We repeated SMYD3 and SMAD3 ChIP-assays in SMYD3-depleted NMuMG cells that were reconstituted with full-length hSMYD3, with the methylation defective mutant (hSMYD3_ΔEEL) and with the N-term or C-term deletion mutants (hSMYD3_111–428 and hSMYD3_1–380). All SMYD3 mutant forms were able to associate to the Snail1 promoter. ChIP-assays with the SMAD3 antibody revealed that the hSMYD3_1–380 mutant failed to recruit SMAD3 to the Snail1 promoter (Figure 4G and Supplementary Figure S5I), in agreement with Snail1 transcript levels reported in Figure 3F. To further dissect SMYD3/SMAD3 interplay, we evaluated SMYD3 ability to associate EMT-genes in SMAD3 knocked-down MCF10A cells, by ChIP assay. SMAD3 was necessary for SMYD3 recruitment, suggesting that both proteins are required to promote EMT-genes transcription (Supplementary Figures S5G and H).

Overall, SMYD3 appears to promote EMT-TFs and mesenchymal genes transcription by favoring SMAD2/3 chromatin stabilization, in a methylation independent manner.

SMYD3 inhibition decreases MDA-MB-231 mesenchymal phenotype and cells migration ability

We next asked whether SMYD3 knockdown or pharmacological blockade could attenuate the mesenchymal phenotype, in a metastatic mesenchymal-like breast cancer cell line. We therefore treated human MDA-MB-231 cells with siSMYD3 RNAs or BCI121 and assessed whether SMYD3 blockade could reduce mesenchymal gene transcription and promote epithelial markers expression. SMYD3-depleted cells displayed higher levels of E-cadherin and a reduced expression of mesenchymal markers (Fibronectin, Vimentin, Snail1) (Figure 5A). In addition, we treated MDA-MB-231 cells with two doses of BCI121 (10 and 50 μM) for 48 h and found that SMYD3 inhibition increased the expression of epithelial markers Occludin and Claudin6 and reduced the expression of mesenchymal markers Snail2, Fibronectin and N-cadherin (Figure 5B). Snail1, Snail2, Vimentin and Fibronectin protein levels also decreased following BCI121 administration (Figure 5C).
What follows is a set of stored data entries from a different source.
-- pv_equiv track=rewrite | github.com/cstein1/twitter-bot-Markov-Chain | gracebot.py | makedic
-- ===== SOURCE A (Python) =====
-- def makedic(payload, key_length = 2):
--     grdic = {}
--     for line in payload:
--         for word,nxtword in window(line.split(), key_length):
--             if word in grdic:
--                 if nxtword in grdic[word]:
--                     grdic[word][nxtword]+=1
--                 else:
--                     grdic[word][nxtword]=1
--             else:
--                 grdic[word] = {nxtword:1}
--     return grdic
--
-- def window(iterator, window_width):
--     inds = [[a for a in range(i-window_width,i)] for i in range(window_width, len(iterator)+1)]
--     return [tuple([iterator[i] for i in ind]) for ind in inds]
-- ===== SOURCE B (Python) =====
-- def window(words, width):
--     return [tuple(words[i:i + width]) for i in range(len(words) - width + 1)]
--
-- def makedic(payload, key_length = 2):
--     # pass 1: flat tally keyed by the (word, nextword) pair
--     tally = {}
--     for line in payload:
--         for word, nxtword in window(line.split(), key_length):
--             tally[(word, nxtword)] = tally.get((word, nxtword), 0) + 1
--     # pass 2: regroup the flat tally into the nested dictionary
--     grdic = {}
--     for (word, nxtword), count in tally.items():
--         if word in grdic:
--             grdic[word][nxtword] = count
--         else:
--             grdic[word] = {nxtword: count}
--     return grdic
-- ===== Notes on version B (the rewrite author's own statement) =====
-- stated objective: alternative
-- what changed: A builds the nested word->nextword->count dict in one incremental pass with a four-way branch; B first builds a flat tally keyed by the (word, nextword) pair in one pass, then regroups that tally into the nested dict in a second pass (and its window helper slices words[i:i+width] instead of indexing via nested ranges).
import Mathlib
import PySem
Functionally, BCI121 treatment decreased MDA-MB-231 ability to migrate in vitro, as shown by wound-healing assays (Figure 5D).

Figure 5.

Figure 5.

SMYD3 knock down or pharmacological blockade tempers MDA-MB-231 mesenchymal phenotype and migration ability. (A) SMYD3 was knocked down by siRNA transfection in MDA-MB-231 cells, total extracts were collected after 48 h and assayed for epithelial (E-cad) or mesenchymal (Fibronectin, Vimentin and Snail1) protein levels by immunoblot. GAPDH was used as a loading control. nFold is relative to DMSO treated cells. (B) MDA-MB-231 cells were treated with increasing doses of BCI121 (0, 10 or 50 μM) for 48 h. Epithelial (Occludin, Claudin6) or mesenchymal (Snail2, N-cadherin and Fibronectin) marker mRNA levels were measured by qRT-PCR. GAPDH was used as housekeeping gene. Data represent means±SD. Statistical analysis was performed with 1 way ANOVA, followed by post-hoc Tukey test nInline graphic3, * P ≤ 0.05, ** P ≤ 0.01, *** P ≤ 0.001. (C) MDA-MB-231 cells were treated with increasing doses of BCI121 (0, 10 or 50 μM) for 72 h and whole cell extracts were assayed for mesenchymal (Snail1, Snail2, Vimentin and Fibronectin) protein levels by immunoblot. GAPDH was used as a loading control. (D) Wound-healing assay on MDA-MB-231 cells treated with 10 μM BCI121 for 0 and 16 h. Migration percentage is reported in the right panel. Statistical significance was calculated with Student's t-test. *** P ≤ 0.001. Scale bar = 10μm. (E) in vivo migration assay in zebrafish xenografts. 1 × 102 MDA-MB-231 cells were injected in the subepidermal pocket of zebrafish embryos at 48 hpf. Embryos were treated with 50 μM BCI-121 or DMSO, for 48 h, n = 14 DMSO embryos, n = 12 BCI121 embryos. (F) Cells migrating in the tail, heart and head were counted in the two groups, 48 hpi. Scale bar = 200μm. Statistical analysis was performed with unpaired Student's t-test. * P ≤ 0.05. Normalized band intensity in immunoblots is reported above signals.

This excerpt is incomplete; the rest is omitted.